I don't require speakers in the display; never once used the ones in the Mitsubishi.

I want 1080p, and at least a couple HDMI inputs (although, in general, I can switch HDMI through an external switcher). Of course, I want top-notch picture quality!

I'd like it to run quietly -- minimal fan noise. I'd like it to not get terribly warm, either, but that may just be the nature of the beast. I _think_ I'll take "warm" over "noisy."

It's gotta be wall-mountable; that's the whole point of the exchange.

We have some ambient light, but it's not terrible. Still, the less sensitive to glare, the better -- I hate the glare!

Since our current set is 52", and mounting it on the wall will actually move it _further_ from the seating position, I'd like to go a little bigger -- the 58" and 60" models are looking nice, and I'd even go bigger than that if it doesn't get crazy expensive.

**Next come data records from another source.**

-- pv_equiv track=rewrite | github.com/loociano/advent-of-code | aoc2019/src/day05/solution.py | _decode_opcode
-- ===== SOURCE A (Python) =====
-- def _decode_opcode(num: int) -> list:
--   digits = [0, 0, 0, 0, 0]
--   pos = len(digits) - 1
--   while num > 0 and pos >= 0:
--     digits[pos] = num % 10
--     num //= 10
--     pos -= 1
--   return digits
-- ===== SOURCE B (Python) =====
-- def _decode_opcode(num: int) -> list:
--   m = max(num, 0)
--   return [m // 10 ** p % 10 for p in range(4, -1, -1)]
-- ===== Notes on version B (the rewrite author's own statement) =====
-- stated objective: simpler
-- what changed: Replaced the stateful while loop (threading a shrinking num and a moving index through a mutated five-slot list) with a stateless closed-form comprehension extracting each digit independently via a power-of-ten floor-divide and mod.
import Mathlib
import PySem

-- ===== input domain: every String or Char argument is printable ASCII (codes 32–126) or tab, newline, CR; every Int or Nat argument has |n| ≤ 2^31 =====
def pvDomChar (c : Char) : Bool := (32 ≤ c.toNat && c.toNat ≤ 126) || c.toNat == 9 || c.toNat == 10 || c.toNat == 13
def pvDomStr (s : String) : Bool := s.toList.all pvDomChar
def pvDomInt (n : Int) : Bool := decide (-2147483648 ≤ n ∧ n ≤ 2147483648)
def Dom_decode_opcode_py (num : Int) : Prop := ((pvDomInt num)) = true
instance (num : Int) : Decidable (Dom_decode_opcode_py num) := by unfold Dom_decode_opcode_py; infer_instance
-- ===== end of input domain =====

-- B replaces A's stateful while loop (threading a shrinking `num` and a moving index through a
-- mutated list) by a closed-form per-position extraction `(max(num,0) // 10**p) % 10`; objective: simpler.

-- ===== PORT A =====
-- the while loop, as recursion on a fuel of 5 (pos starts at 4 and strictly decreases, so 5
-- iterations are exact); `digits[pos] = …` is List.set at pos.toNat, exact since the loop body
-- only runs with pos ≥ 0 (and pos ≤ 4, within the list).
def pvLoopA : Nat → Int → Int → List Int → List Int
  | 0, _, _, digits => digits
  | f + 1, num, pos, digits =>
    if num > 0 ∧ pos ≥ 0 then
      pvLoopA f (PySem.Int.floordiv num 10) (pos - 1)
        (digits.set pos.toNat (PySem.Int.mod num 10))
    else digits

def decode_opcode_py (num : Int) : List Int :=
  pvLoopA 5 num 4 [0, 0, 0, 0, 0]

-- ===== PORT B =====
-- `10 ** p` with p drawn from range(4,-1,-1), so p ∈ {4,…,0}: `10 ^ p.toNat` is exact there.
def decode_opcode_py_alt (num : Int) : List Int :=
  let m := max num 0
  (PySem.List.pyRange 4 (-1) (-1)).map
    (fun p => PySem.Int.mod (PySem.Int.floordiv m (10 ^ p.toNat)) 10)

-- ===== PRECONDITION & SPEC =====
def Spec_decode_opcode_py (num : Int) (out : List Int) : Prop := out = decode_opcode_py_alt num
instance (num : Int) (out : List Int) : Decidable (Spec_decode_opcode_py num out) := by unfold Spec_decode_opcode_py; infer_instance

-- ===== CLAIM (what is proved, stated in full; the proofs are below) =====
def Claim_equal_decode_opcode_py : Prop := ∀ (num : Int), Dom_decode_opcode_py num → Spec_decode_opcode_py num (decode_opcode_py num)

-- ===== LEMMAS AND PROOFS =====

theorem pvRange_eval : PySem.List.pyRange 4 (-1) (-1) = [4, 3, 2, 1, 0] := by decide

theorem pvAlt_eval (num : Int) :
    decode_opcode_py_alt num =
      [PySem.Int.mod (PySem.Int.floordiv (max num 0) 10000) 10,
       PySem.Int.mod (PySem.Int.floordiv (max num 0) 1000) 10,
       PySem.Int.mod (PySem.Int.floordiv (max num 0) 100) 10,
       PySem.Int.mod (PySem.Int.floordiv (max num 0) 10) 10,
       PySem.Int.mod (PySem.Int.floordiv (max num 0) 1) 10] := by
  simp [decode_opcode_py_alt, pvRange_eval]

-- ===== VERDICT (by name: the statement is the Claim_ definition above) =====
theorem decode_opcode_py_spec : Claim_equal_decode_opcode_py := by
  intro num _
  unfold Spec_decode_opcode_py
  rw [pvAlt_eval]
  by_cases h : 0 < num
  · have hm : max num 0 = num := by omega
    rw [hm]
    simp only [decode_opcode_py, pvLoopA,
      PySem.Int.floordiv_eq_ediv_of_pos (show (0:Int) < 10 by norm_num),
      PySem.Int.floordiv_eq_ediv_of_pos (show (0:Int) < 10000 by norm_num),
      PySem.Int.floordiv_eq_ediv_of_pos (show (0:Int) < 1000 by norm_num),
      PySem.Int.floordiv_eq_ediv_of_pos (show (0:Int) < 100 by norm_num),
      PySem.Int.floordiv_eq_ediv_of_pos (show (0:Int) < 1 by norm_num),
      PySem.Int.mod_eq_emod_of_pos (show (0:Int) < 10 by norm_num)]
    split_ifs <;> simp_all [List.set] <;> omega
  · have hm : max num 0 = 0 := by omega
    rw [hm]
    simp [decode_opcode_py, pvLoopA, h]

I'm not terribly sensitive to cost, but I'm not made of money, either. From what I'm seeing in my cursory pass through Best Buy, prices are higher than I would have guessed. I suppose I'd set my budget at no more than $5k, but would prefer to keep it around $3k or less. I won't sacrifice quality, reliabilty and performance to save some $$$. I'd like to keep this set longer than two years...

So, that's it. I'm going to go out and do some research, but I figured I'd ask here first. I'm really more of an "audio" guy, and the TV we have has worked well, and I don't have to think about it much. I want something like that -- good picture, no hassle, high quality. As far as I can tell, the options are LCD and plasma. I've heard some rumblings of SED-TV or something like that. Should I wait? What are the real differences between the competing technologies?

Please help me keep my wife happy!

Thanks for reading; let me know what you think.


----------



## SteveCallas (Apr 29, 2006)

I've yet to see a plasma I would actually want to own - the screen glare, pixelation, and lack of "pop" to color are things I can't look past....especially the glare. For LCD, I don't believe any are available larger than 52" right now, and the 52" models available are from Samsung, Sharp, Sony, and Toshiba, with an LG and Westinghouse to come out in the Fall I believe. It also looks like Sony will have their new XBR 52" models out this Fall as well. 

I've heard a lot of quality complaints about the Sharp, and during my own comparing, I didn't care for the Aquos line too much. The Samsungs aren't bad but I always see a digital edge to their picture, like there is some artificial sharpness feature you can't turn off. It's there even when I turn the sharpness all the way down. There were also isses about PC compatability and whether the screen could truely display 1920x1080, as I believe it always cropped it by 3%. I don't know if Samsung resolved these issues yet. 

PQ wise I don't have much to complain about with the Sony's, they typically look great, but I have read about clouded screens due to their screen assembly techniques. That would be either a hit or miss quality issue. I honestly haven't even seen a Toshiba LCD, guess I must have always passed them by, but I know the new 52" is supposed to be a big deal. Though the name and price makes it seem like a bargain bin set, the previous LVM line of Westinghouse monitors were truely top notch, and I went with one myself. No cropping, 6 1080p inputs, and a great chipset. Unfortunately, reviews of the new line of 1080p displays point to them taking a slight setup backward. Haven't heard anything concrete on the yet to be released 52". LG is another brand that I haven't given much viewing time or consideration to, but they may very well be great, I just don't know. 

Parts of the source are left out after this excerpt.